My Stance On Competition
When deciding on a niche for their business, most people will start to look around at similar websites to see what others are doing. They soon realize that these awesome looking, established websites are going to be their competition, and the fear starts to set it.
“How am I ever going to compete with that?!”
I agree, it’s pretty hard to imagine that you, someone starting with pretty much zero internet marketing skills could outrank and outsell some of the big boys, whether it be Amazon.com or The Huffington Post.
The easiest answer to explain at this point is that you have to start somewhere! If you don’t start now, at zero, you’ll never get started. The established players may have a lead on you, but remember, they too started out from scratch some years in the past, and grew to what we see today. In a few years time you will have a head start on some other newbies just getting started, and probably be happy that they have to work hard to achieve what you have.
The growth process isn’t obvious, but it happens to everyone in every business. No one starts out on top.
The other portion of that answer is that no one stays in the lead forever. Many things can happen in the next few years.
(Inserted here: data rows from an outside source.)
theorem loopA_iff (grid : List (List Int)) (hm : 1 ≤ pvM grid) (hn : 1 ≤ pvN grid) :
    ∀ (fuel : Nat) (stack : List (Int × Int × Int × Int)) (visited : List (Int × Int × Int)),
      pvInv grid stack visited →
      2 * (pvBound grid - visited.length) + stack.length ≤ fuel →
      (hasPathLoopA grid (pvM grid) (pvN grid) fuel stack visited = true ↔ SuccessP grid) := by
  intro fuel
  induction fuel with
  | zero =>
    intro stack visited hInv hfuel
    obtain ⟨hS, hV, hnd, hcl, hstart, hns⟩ := hInv
    have hstk : stack = [] := by
      cases stack with
      | nil => rfl
      | cons e t => simp at hfuel
    subst hstk
    have h0 : ((0 : Int), (0 : Int), (0 : Int)) ∈ visited := by
      rcases hstart with h | ⟨e, he, _⟩
      · exact h
      · simp at he
    simp only [hasPathLoopA, Bool.false_eq_true, false_iff]
    exact noSuccess_of_closed h0
      (fun k hk k' hsucc => (hcl k hk k' hsucc).resolve_right (by rintro ⟨e, he, _⟩; simp at he))
      hns
  | succ fuel ih =>
    intro stack visited hInv hfuel
    obtain ⟨hS, hV, hnd, hcl, hstart, hns⟩ := hInv
    cases stack with
    | nil =>
      have h0 : ((0 : Int), (0 : Int), (0 : Int)) ∈ visited := by
        rcases hstart with h | ⟨e, he, _⟩
        · exact h
        · simp at he
      simp only [hasPathLoopA, Bool.false_eq_true, false_iff]
      exact noSuccess_of_closed h0
        (fun k hk k' hsucc => (hcl k hk k' hsucc).resolve_right (by rintro ⟨e, he, _⟩; simp at he))
        hns
    | cons hd rest =>
      obtain ⟨x, y, o, z⟩ := hd
      obtain ⟨hx0, hxm, hy0, hyn, ho0, hz0, hsum, hrk⟩ := hS (x, y, o, z) List.mem_cons_self
      dsimp only at hx0 hxm hy0 hyn ho0 hz0 hsum hrk
      simp only [hasPathLoopA]
      by_cases hv : ((x, y, o - z) ∈ visited)
      · rw [if_pos (by simpa [PySem.Set.contains_iff] using hv)]
        refine ih rest visited ⟨fun e he => hS e (List.mem_cons_of_mem _ he), hV, hnd, ?_, ?_, hns⟩
          (by simp at hfuel ⊢; omega)
        · intro k hk k' hsucc
          rcases hcl k hk k' hsucc with h | ⟨e, he, hkey⟩
          · exact Or.inl h
          · rcases List.mem_cons.mp he with rfl | he'
            · exact Or.inl (by rw [← hkey]; exact hv)
            · exact Or.inr ⟨e, he', hkey⟩
        · rcases hstart with h | ⟨e, he, hkey⟩
          · exact Or.inl h
          · rcases List.mem_cons.mp he with rfl | he'
            · exact Or.inl (by rw [← hkey]; exact hv)
            · exact Or.inr ⟨e, he', hkey⟩
      · rw [if_neg (by simpa [PySem.Set.contains_iff] using hv)]
        have hadd : PySem.Set.add visited (x, y, o - z) = visited ++ [(x, y, o - z)] := by
          unfold PySem.Set.add
          rw [if_neg (by simpa [PySem.Set.contains_iff] using hv)]
        set O : Int := if PySem.List.pyGetD (PySem.List.pyGetD grid x []) y 0 == 1 then o + 1 else o with hO
        set Z : Int := if PySem.List.pyGetD (PySem.List.pyGetD grid x []) y 0 == 1 then z else z + 1 with hZ
        have hOZ : 0 ≤ O ∧ 0 ≤ Z ∧ O + Z = x + y + 1 ∧ O - Z = (o - z) + pvSt grid x y := by
          have hst : pvSt grid x y
              = if PySem.List.pyGetD (PySem.List.pyGetD grid x []) y 0 == 1 then 1 else -1 := rfl
          by_cases hc : (PySem.List.pyGetD (PySem.List.pyGetD grid x []) y 0 == 1) = true
          · rw [hO, hZ, hst]; simp [hc]; omega
          · rw [hO, hZ, hst]; simp [hc]; omega
        by_cases hcor : (x == pvM grid - 1 && y == pvN grid - 1 && O == Z) = true
        · rw [if_pos hcor]
          simp only [true_iff]
          simp only [Bool.and_eq_true, beq_iff_eq] at hcor
          obtain ⟨⟨hxc, hyc⟩, hoz⟩ := hcor
          refine ⟨o - z, by rw [← hxc, ← hyc]; exact hrk, by rw [← hxc, ← hyc]; omega⟩
        · rw [if_neg hcor]
          rw [hadd]
          simp only [Bool.and_eq_true, beq_iff_eq, not_and] at hcor
          -- the two conditional pushes
          set c1 : Prop := 0 ≤ x ∧ x < pvM grid ∧ 0 ≤ y + 1 ∧ y + 1 < pvN grid with hc1
          set c2 : Prop := 0 ≤ x + 1 ∧ x + 1 < pvM grid ∧ 0 ≤ y ∧ y < pvN grid with hc2
          set s1 : List (Int × Int × Int × Int) :=
            if c1 then (x, y + 1, O, Z) :: rest else rest with hs1
          set s2 : List (Int × Int × Int × Int) :=
            if c2 then (x + 1, y, O, Z) :: s1 else s1 with hs2
          have mem_s2 : ∀ e, e ∈ s2 ↔
              (c2 ∧ e = (x + 1, y, O, Z)) ∨ (c1 ∧ e = (x, y + 1, O, Z)) ∨ e ∈ rest := by
            intro e
            rw [hs2, hs1]
            split_ifs with h2 h1 h1 <;> simp [h1, h2]
          have len_s2 : s2.length ≤ rest.length + 2 := by
            rw [hs2, hs1]; split_ifs <;> simp
          -- invariant for the recursive call
          have hV' : ∀ k ∈ visited ++ [(x, y, o - z)], pvInKS grid k ∧ RK grid k.1 k.2.1 k.2.2 := by
            intro k hk
            rcases List.mem_append.mp hk with hk | hk
            · exact hV k hk
            · simp at hk; subst hk
              have hk' : 0 ≤ x ∧ x < pvM grid ∧ 0 ≤ y ∧ y < pvN grid ∧
                  -(pvM grid + pvN grid) ≤ o - z ∧ o - z ≤ pvM grid + pvN grid := by omega
              exact ⟨hk', hrk⟩
          have hnd' : (visited ++ [(x, y, o - z)]).Nodup :=
            hnd.append (List.nodup_singleton _)
              (by intro a ha hb; simp at hb; subst hb; exact hv ha)
          have hlen' : (visited ++ [(x, y, o - z)]).length ≤ pvBound grid :=
            visited_len_le grid _ hnd' (fun k hk => (hV' k hk).1)
          refine ih s2 (visited ++ [(x, y, o - z)]) ⟨?_, hV', hnd', ?_, ?_, ?_⟩ ?_
          · -- stack invariant
            intro e he
            rcases (mem_s2 e).mp he with ⟨hg, rfl⟩ | ⟨hg, rfl⟩ | he'
            · rw [hc2] at hg
              obtain ⟨hO0, hZ0', hOZs, hOZd⟩ := hOZ
              have hb : 0 ≤ x + 1 ∧ x + 1 < pvM grid ∧ 0 ≤ y ∧ y < pvN grid ∧ 0 ≤ O ∧ 0 ≤ Z ∧
                  O + Z = x + 1 + y ∧ RK grid (x + 1) y (O - Z) :=
                ⟨by omega, by omega, by omega, by omega, by omega, by omega, by omega,
                  by rw [hOZd]; exact RK.down hrk (by omega)⟩
              exact hb
            · rw [hc1] at hg
              obtain ⟨hO0, hZ0', hOZs, hOZd⟩ := hOZ
              have hb : 0 ≤ x ∧ x < pvM grid ∧ 0 ≤ y + 1 ∧ y + 1 < pvN grid ∧ 0 ≤ O ∧ 0 ≤ Z ∧
                  O + Z = x + (y + 1) ∧ RK grid x (y + 1) (O - Z) :=
                ⟨by omega, by omega, by omega, by omega, by omega, by omega, by omega,
                  by rw [hOZd]; exact RK.right hrk (by omega)⟩
              exact hb
            · exact hS e (List.mem_cons_of_mem _ he')
          · -- closure
            intro k hk k' hsucc
            rcases List.mem_append.mp hk with hk | hk
            · rcases hcl k hk k' hsucc with h | ⟨e, he, hkey⟩
              · exact Or.inl (List.mem_append.mpr (Or.inl h))
              · rcases List.mem_cons.mp he with rfl | he'
                · exact Or.inl (by rw [← hkey]; simp [pvKey])
                · exact Or.inr ⟨e, (mem_s2 e).mpr (Or.inr (Or.inr he')), hkey⟩
            · simp at hk; subst hk
              rcases hsucc with ⟨hlt, rfl⟩ | ⟨hlt, rfl⟩
              · have hlt' : x + 1 < pvM grid := hlt
                refine Or.inr ⟨(x + 1, y, O, Z), (mem_s2 _).mpr (Or.inl ⟨by rw [hc2]; omega, rfl⟩), ?_⟩
                simp only [pvKey]
                rw [hOZ.2.2.2]
              · have hlt' : y + 1 < pvN grid := hlt
                refine Or.inr ⟨(x, y + 1, O, Z), (mem_s2 _).mpr (Or.inr (Or.inl ⟨by rw [hc1]; omega, rfl⟩)), ?_⟩
                simp only [pvKey]
                rw [hOZ.2.2.2]
          · -- start coverage
            rcases hstart with h | ⟨e, he, hkey⟩
            · exact Or.inl (List.mem_append.mpr (Or.inl h))
            · rcases List.mem_cons.mp he with rfl | he'
              · exact Or.inl (by rw [← hkey]; simp [pvKey])
              · exact Or.inr ⟨e, (mem_s2 e).mpr (Or.inr (Or.inr he')), hkey⟩
          · -- no visited success key
            intro d hd hzero
            rcases List.mem_append.mp hd with hd | hd
            · exact hns d hd hzero
            · simp at hd
              obtain ⟨hxc, hyc, hdc⟩ := hd
              have hOne : O ≠ Z := hcor ⟨hxc.symm, hyc.symm⟩
              have := hOZ.2.2.2
              rw [hxc, hyc] at hzero
              omega
          · -- fuel
            have : (visited ++ [(x, y, o - z)]).length = visited.length + 1 := by simp
            simp only [this] at hlen' ⊢
            simp only [List.length_cons] at hfuel
            omega
-- A's fold computes pvRef, under the invariant that the dict stores min(total count, k.toNat)
lemma pvA_loop (k : Int) (xs : List (List (String × String)))
    (d : PySem.Dict String Int) (acc : List (List (String × String))) (cnt : String → Nat)
    (h : ∀ a, d.getD a 0 = ((min (cnt a) k.toNat : Nat) : Int)) :
    (xs.foldl
      (fun (st : PySem.Dict String Int × List (List (String × String))) item =>
        let author := pvAuthorKey item
        let counts := st.1.setdefault author 0
        if counts.getD author 0 < k then
          (counts.insert author (counts.getD author 0 + 1), st.2 ++ [item])
        else (counts, st.2))
      (d, acc)).2 = acc ++ pvRef k pvAuthorKey cnt xs := by
  induction xs generalizing d acc cnt with
  | nil => simp [pvRef]
  | cons x xs ih =>
    simp only [List.foldl_cons, pvRef]
    have hsd : (d.setdefault (pvAuthorKey x) 0).getD (pvAuthorKey x) 0
        = ((min (cnt (pvAuthorKey x)) k.toNat : Nat) : Int) := by
      rw [PySem.Dict.getD_setdefault_self]; exact h (pvAuthorKey x)
    by_cases hc : ((min (cnt (pvAuthorKey x)) k.toNat : Nat) : Int) < k
    · have hcnt : (cnt (pvAuthorKey x) : Int) < k := by omega
      rw [if_pos hcnt]
      have := ih ((d.setdefault (pvAuthorKey x) 0).insert (pvAuthorKey x)
          ((d.setdefault (pvAuthorKey x) 0).getD (pvAuthorKey x) 0 + 1)) (acc ++ [x])
          (fun b => if b = pvAuthorKey x then cnt b + 1 else cnt b) ?_
      · simp only [hsd, if_pos hc] at this ⊢
        rw [this]; simp
      · intro b
        rw [PySem.Dict.getD_insert]
        by_cases hb : b = pvAuthorKey x
        · subst hb; simp [hsd]; omega
        · simp only [if_neg hb]
          rw [pvGetD_setdefault_of_ne _ _ _ _ hb]
          simpa [hb] using h b
    · have hcnt : ¬ (cnt (pvAuthorKey x) : Int) < k := by omega
      rw [if_neg hcnt]
      have := ih (d.setdefault (pvAuthorKey x) 0) acc
          (fun b => if b = pvAuthorKey x then cnt b + 1 else cnt b) ?_
      · simp only [hsd, if_neg hc] at this ⊢
        rw [this]; simp
      · intro b
        by_cases hb : b = pvAuthorKey x
        · subst hb; rw [PySem.Dict.getD_setdefault_self]
          have hh := h (pvAuthorKey x)
          simp [hh]; omega
        · rw [pvGetD_setdefault_of_ne _ _ _ _ hb]
          simpa [hb] using h b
There are always things happening that shake up the business world, and new opportunities may open up that you never considered before.
One last thing I also want to help you understand is that it doesn’t take that much work to be in the Top 10. To be #1? Yeah, it takes true dedication. But to be just “very good” is achievable just by being consistent over a period of time. If you are careful about the steps you take and focus on creating high quality content that delivers value to your visitors, you will easily outrank 90% of the competition. The vast majority of people in every industry get lazy or complacent at some point, and that provides an opportunity for hard workers just like you!
No, it’s not always as easy as having the answers written on the wall saying, “Hey, Business X didn’t see this opportunity so now it’s time for you to take advantage of it!”. But the opportunities are always there, and it’s just a matter of knowing how to identify them as they pop up. Imagine if we lived in a world where established players just never gave up their position and the new guys never had the opportunity to show them up?
Nothing would change in the world of business, ever.
The more difficult thing to explain is that you will learn tactics and become a savvier business person in the coming months. You might not see things clearly right now, but as you do your research and learn about affiliate marketing, you’ll discover places where competition is extremely low, even in very competitive niches.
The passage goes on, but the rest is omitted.